Without a message visibility extension mechanism (supported in version 7.3 and above), this can result in:
- Duplicate message processing, wasting resources
- Message deletion failures, causing the message to reappear on the queue
- Inaccurate delivery attempt counters, impacting poison message detection
To avoid these issues, configure the visibility timeout at the queue level, when creating, to at least match the maximum expected processing time of a message.
V1 Compatibility Mode
Optional
Default: Disabled
This option enables serialization of the TimeToBeReceived and ReplyToAddress message headers in the message envelope for compatibility with endpoints using version 1 of the transport.
This feature is available in version 3.3.0 to 6.0.*, however it has been marked as obsolete in version 6.1.0 with a warning, and will be treated as an error from version 7.0.0.

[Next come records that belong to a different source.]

-- pv_equiv track=rewrite | github.com/Feuermurmel/whuts-solver | whuts-solver/whuts_solver/generator.py | iter_factorizations
-- ===== SOURCE A (Python) =====
-- def iter_factorizations(x, n):
--     if n == 0:
--         if x == 1:
--             yield ()
--     else:
--         for i in range(1, x + 1):
--             if not x % i:
--                 for factorization in iter_factorizations(x // i, n - 1):
--                     yield i, *factorization
-- ===== SOURCE B (Python) =====
-- def iter_factorizations(x, n):
--     if n == 0:
--         if x == 1:
--             yield ()
--     else:
--         # enumerate divisors of x as (i, x//i) pairs: small ones up, cofactors down
--         small = []
--         large = []
--         i = 1
--         while i * i <= x:
--             if x % i == 0:
--                 small.append(i)
--                 q = x // i
--                 if i != q:
--                     large.append(q)
--             i += 1
--         for d in small + large[::-1]:
--             for rest in iter_factorizations(x // d, n - 1):
--                 yield (d, *rest)
-- ===== Notes on version B (the rewrite author's own statement) =====
-- stated objective: alternative
-- what changed: B enumerates the divisors of x as (i, x//i) pairs while i*i <= x (small divisors ascending, cofactors appended and reversed) instead of A's scan of range(1, x+1), then recurses over the same ascending divisor list; Pre_ only excludes n < 0 with x >= 1, where both A and B raise RecursionError.
import Mathlib
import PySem

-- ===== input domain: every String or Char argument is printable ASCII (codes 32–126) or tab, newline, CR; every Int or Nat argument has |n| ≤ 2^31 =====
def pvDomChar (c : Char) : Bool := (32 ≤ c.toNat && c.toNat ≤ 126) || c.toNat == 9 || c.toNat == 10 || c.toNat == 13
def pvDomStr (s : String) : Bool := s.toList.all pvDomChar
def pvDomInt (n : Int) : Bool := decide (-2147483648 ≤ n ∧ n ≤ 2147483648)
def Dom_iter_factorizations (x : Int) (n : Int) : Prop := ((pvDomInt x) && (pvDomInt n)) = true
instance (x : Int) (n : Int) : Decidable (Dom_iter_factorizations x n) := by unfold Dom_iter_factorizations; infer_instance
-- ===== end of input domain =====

Example: To enable version 1 compatibility, specify:
var transport = endpointConfiguration.UseTransport<SqsTransport>();
transport.EnableV1CompatibilityMode();
Unrestricted Delayed Delivery
Optional
Default: disabled
SQS supports delaying message delivery by up to 15 minutes natively. To delay messages longer than 15 minutes, the unrestricted delayed delivery mode has to be enabled.
Example
var transport = endpointConfiguration.UseTransport<SqsTransport>();
transport.UnrestrictedDurationDelayedDelivery();
For a detailed overview about the unrestricted delayed delivery feature, refer to the delayed delivery documentation.
Topic name prefix
Optional
Default: None
This string value is prepended to the name of every SNS topic subscribed by the endpoint. This is useful when deploying many instances of the same application in the same AWS region (e.g. a development instance, a QA instance, and a production instance), and the topic names must be distinguished from each other.

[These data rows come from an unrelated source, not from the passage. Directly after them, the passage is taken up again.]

-- pv_equiv track=rewrite | github.com/gcd0318/pe | l2/pe35.py | cirStr
-- ===== SOURCE A (Python) =====
-- def cirStr(string):
--     s = string
--     l = [s]
--     i = 1
--     while(i < len(s)):
--         c = s[0]
--         s = s.replace(c, '', 1)
--         s = s + c
--         l.append(s)
--         i = i + 1
--     return l
-- ===== SOURCE B (Python) =====
-- def cirStr(string):
--     result = [string[i:] + string[:i] for i in range(len(string))]
--     return result or [string]
-- ===== Notes on version B (the rewrite author's own statement) =====
-- stated objective: simpler
-- what changed: Replaces the stateful while-loop that repeatedly deletes the first character and re-appends it with a direct comprehension computing each rotation by slicing the original at index i, with a fallback making the empty input yield a singleton list as A does.
import Mathlib
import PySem

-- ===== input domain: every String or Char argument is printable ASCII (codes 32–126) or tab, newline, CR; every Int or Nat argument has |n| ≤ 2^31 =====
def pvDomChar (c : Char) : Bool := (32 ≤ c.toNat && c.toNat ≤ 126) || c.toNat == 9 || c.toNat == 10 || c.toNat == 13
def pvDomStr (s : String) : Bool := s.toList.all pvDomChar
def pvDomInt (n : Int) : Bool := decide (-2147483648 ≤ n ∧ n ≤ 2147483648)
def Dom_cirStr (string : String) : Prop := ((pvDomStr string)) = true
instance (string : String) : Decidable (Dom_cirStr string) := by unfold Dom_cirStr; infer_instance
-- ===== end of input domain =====

-- B replaces the stateful delete-first-char-and-append while-loop with a direct
-- slicing comprehension over the rotation index (objective: simpler).

-- ===== PORT A =====
-- the while loop: state (s, l, i); `s.replace(c, '', 1)` removes the first
-- occurrence of c (ported by hand via PySem.List.remove?, which is exactly
-- first-occurrence removal; unchanged string if absent, matching Python)
def cirStrLoop (s : List Char) (l : List String) (i : Nat) : List String :=
  if h : i < s.length then
    match s with
    | [] => l   -- unreachable: i < s.length forces s ≠ []
    | c :: rest =>
      let s2 := ((PySem.List.remove? (c :: rest) c).getD (c :: rest)) ++ [c]
      cirStrLoop s2 (l ++ [String.ofList s2]) (i + 1)
  else l
termination_by s.length - i
decreasing_by simp_all [PySem.List.remove?_cons_self]; omega

def cirStr (string : String) : List String :=
  cirStrLoop string.toList [string] 1

-- ===== PORT B =====
def cirStr_alt (string : String) : List String :=
  let result := (List.range string.toList.length).map (fun i : Nat =>
    String.ofList (PySem.List.slice string.toList (some (i : Int)) none ++
               PySem.List.slice string.toList none (some (i : Int))))
  if result = [] then [string] else result

-- ===== PRECONDITION & SPEC =====
def Spec_cirStr (string : String) (out : List String) : Prop := out = cirStr_alt string
instance (string : String) (out : List String) : Decidable (Spec_cirStr string out) := by unfold Spec_cirStr; infer_instance

-- ===== CLAIM (what is proved, stated in full; the proofs are below) =====
def Claim_equal_cirStr : Prop := ∀ (string : String), Dom_cirStr string → Spec_cirStr string (cirStr string)

-- ===== LEMMAS AND PROOFS =====
def pvRot (xs : List Char) (j : Nat) : List Char := xs.drop j ++ xs.take j

theorem pvRot_zero (xs : List Char) : pvRot xs 0 = xs := by simp [pvRot]

theorem pvRot_length (xs : List Char) (j : Nat) (h : j ≤ xs.length) :
    (pvRot xs j).length = xs.length := by simp [pvRot]; omega

theorem pvRot_cons (xs : List Char) (j : Nat) (h : j < xs.length) :
    pvRot xs j = xs[j] :: (xs.drop (j + 1) ++ xs.take j) := by
  unfold pvRot
  rw [List.drop_eq_getElem_cons h]
  rfl

theorem pvRot_succ_eq (xs : List Char) (j : Nat) (h : j < xs.length) :
    (xs.drop (j + 1) ++ xs.take j) ++ [xs[j]] = pvRot xs (j + 1) := by
  unfold pvRot
  rw [List.take_succ, List.getElem?_eq_getElem h]
  simp

theorem cirStrLoop_cons (c : Char) (rest : List Char) (l : List String) (i : Nat)
    (h : i < (c :: rest).length) :
    cirStrLoop (c :: rest) l i =
      cirStrLoop (rest ++ [c]) (l ++ [String.ofList (rest ++ [c])]) (i + 1) := by
  rw [cirStrLoop, dif_pos h]
  simp [PySem.List.remove?_cons_self]

theorem loop_eq (xs : List Char) : ∀ (d j : Nat) (l : List String),
    xs.length - (j + 1) = d → j ≤ xs.length →
    cirStrLoop (pvRot xs j) l (j + 1) =
      l ++ (List.range' (j + 1) (xs.length - (j + 1))).map (fun i => String.ofList (pvRot xs i)) := by
  intro d
  induction d with
  | zero =>
    intro j l hd hj
    have hne : ¬ j + 1 < (pvRot xs j).length := by rw [pvRot_length xs j hj]; omega
    rw [cirStrLoop, dif_neg hne, hd]
    simp
  | succ d ih =>
    intro j l hd hj
    have hjlt : j < xs.length := by omega
    rw [pvRot_cons xs j hjlt]
    rw [cirStrLoop_cons _ _ _ _ (by simp; omega)]
    rw [pvRot_succ_eq xs j hjlt]
    rw [ih (j + 1) (l ++ [String.ofList (pvRot xs (j + 1))]) (by omega) (by omega)]
    have hr : List.range' (j + 1) (xs.length - (j + 1)) =
        (j + 1) :: List.range' (j + 2) (xs.length - (j + 2)) := by
      rw [hd]
      have : xs.length - (j + 2) = d := by omega
      rw [this, List.range'_succ]
    rw [hr]
    simp

theorem alt_eq (string : String) :
    cirStr_alt string =
      if string.toList.length = 0 then [string]
      else (List.range string.toList.length).map (fun i => String.ofList (pvRot string.toList i)) := by
  unfold cirStr_alt
  have hmap : ∀ i : Nat,
      (String.ofList (PySem.List.slice string.toList (some (i : Int)) none ++
                  PySem.List.slice string.toList none (some (i : Int)))) =
      String.ofList (pvRot string.toList i) := by
    intro i
    rw [PySem.List.slice_from_natCast, PySem.List.slice_to_natCast]
    rfl
  simp only [hmap]
  by_cases h : string.toList.length = 0
  · simp [h]
  · have hne : (List.range string.toList.length).map
        (fun i => String.ofList (pvRot string.toList i)) ≠ [] := by
      simp only [ne_eq, List.map_eq_nil_iff, List.range_eq_nil]
      exact h
    rw [if_neg hne, if_neg h]

-- ===== VERDICT (by name: the statement is the Claim_ definition above) =====
theorem cirStr_spec : Claim_equal_cirStr := by
  intro string _
  unfold Spec_cirStr cirStr
  rw [alt_eq]
  by_cases h : string.toList.length = 0
  · have hx : string.toList = [] := List.length_eq_zero_iff.mp h
    rw [cirStrLoop]
    simp [hx, h]
  · have h1 : 1 ≤ string.toList.length := by omega
    have := loop_eq string.toList (string.toList.length - 1) 0 [string] (by omega) (by omega)
    rw [pvRot_zero] at this
    rw [this]
    have hr : List.range string.toList.length =
        0 :: List.range' 1 (string.toList.length - 1) := by
      rw [List.range_eq_range']
      have : string.toList.length = (string.toList.length - 1) + 1 := by omega
      rw [this, List.range'_succ]
      simp
    rw [if_neg h, hr]
    simp [pvRot_zero, String.ofList_toList]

Example: For a development instance, specify:
var transport = endpointConfiguration.UseTransport<SqsTransport>();
transport.TopicNamePrefix("DEV-");
For example, topic names for the topic called "MyNameSpace.MyEvent" might be:
DEV-MyNameSpace-MyEvent
Topic name generator
Optional
Default: $"{topicNamePrefix}{eventType. with unsupported characters like . being replaced with a hyphen -
Provides the ability to override the topic name generation with a custom function that allows creating topics in alignment with custom conventions.
var transport = endpointConfiguration.UseTransport<SqsTransport>();
transport.TopicNameGenerator((eventType, topicNamePrefix) => $"{topicNamePrefix}{eventType.Name}");
Be aware that ServiceControl doesn't allow customization of this convention when publishing ServiceControl events. ServiceControl events will be published using the default naming convention.
Custom topics mappings
The transport topology describes in depth how the topology is determined by subscribers. There are scenarios in which a custom mapping is needed.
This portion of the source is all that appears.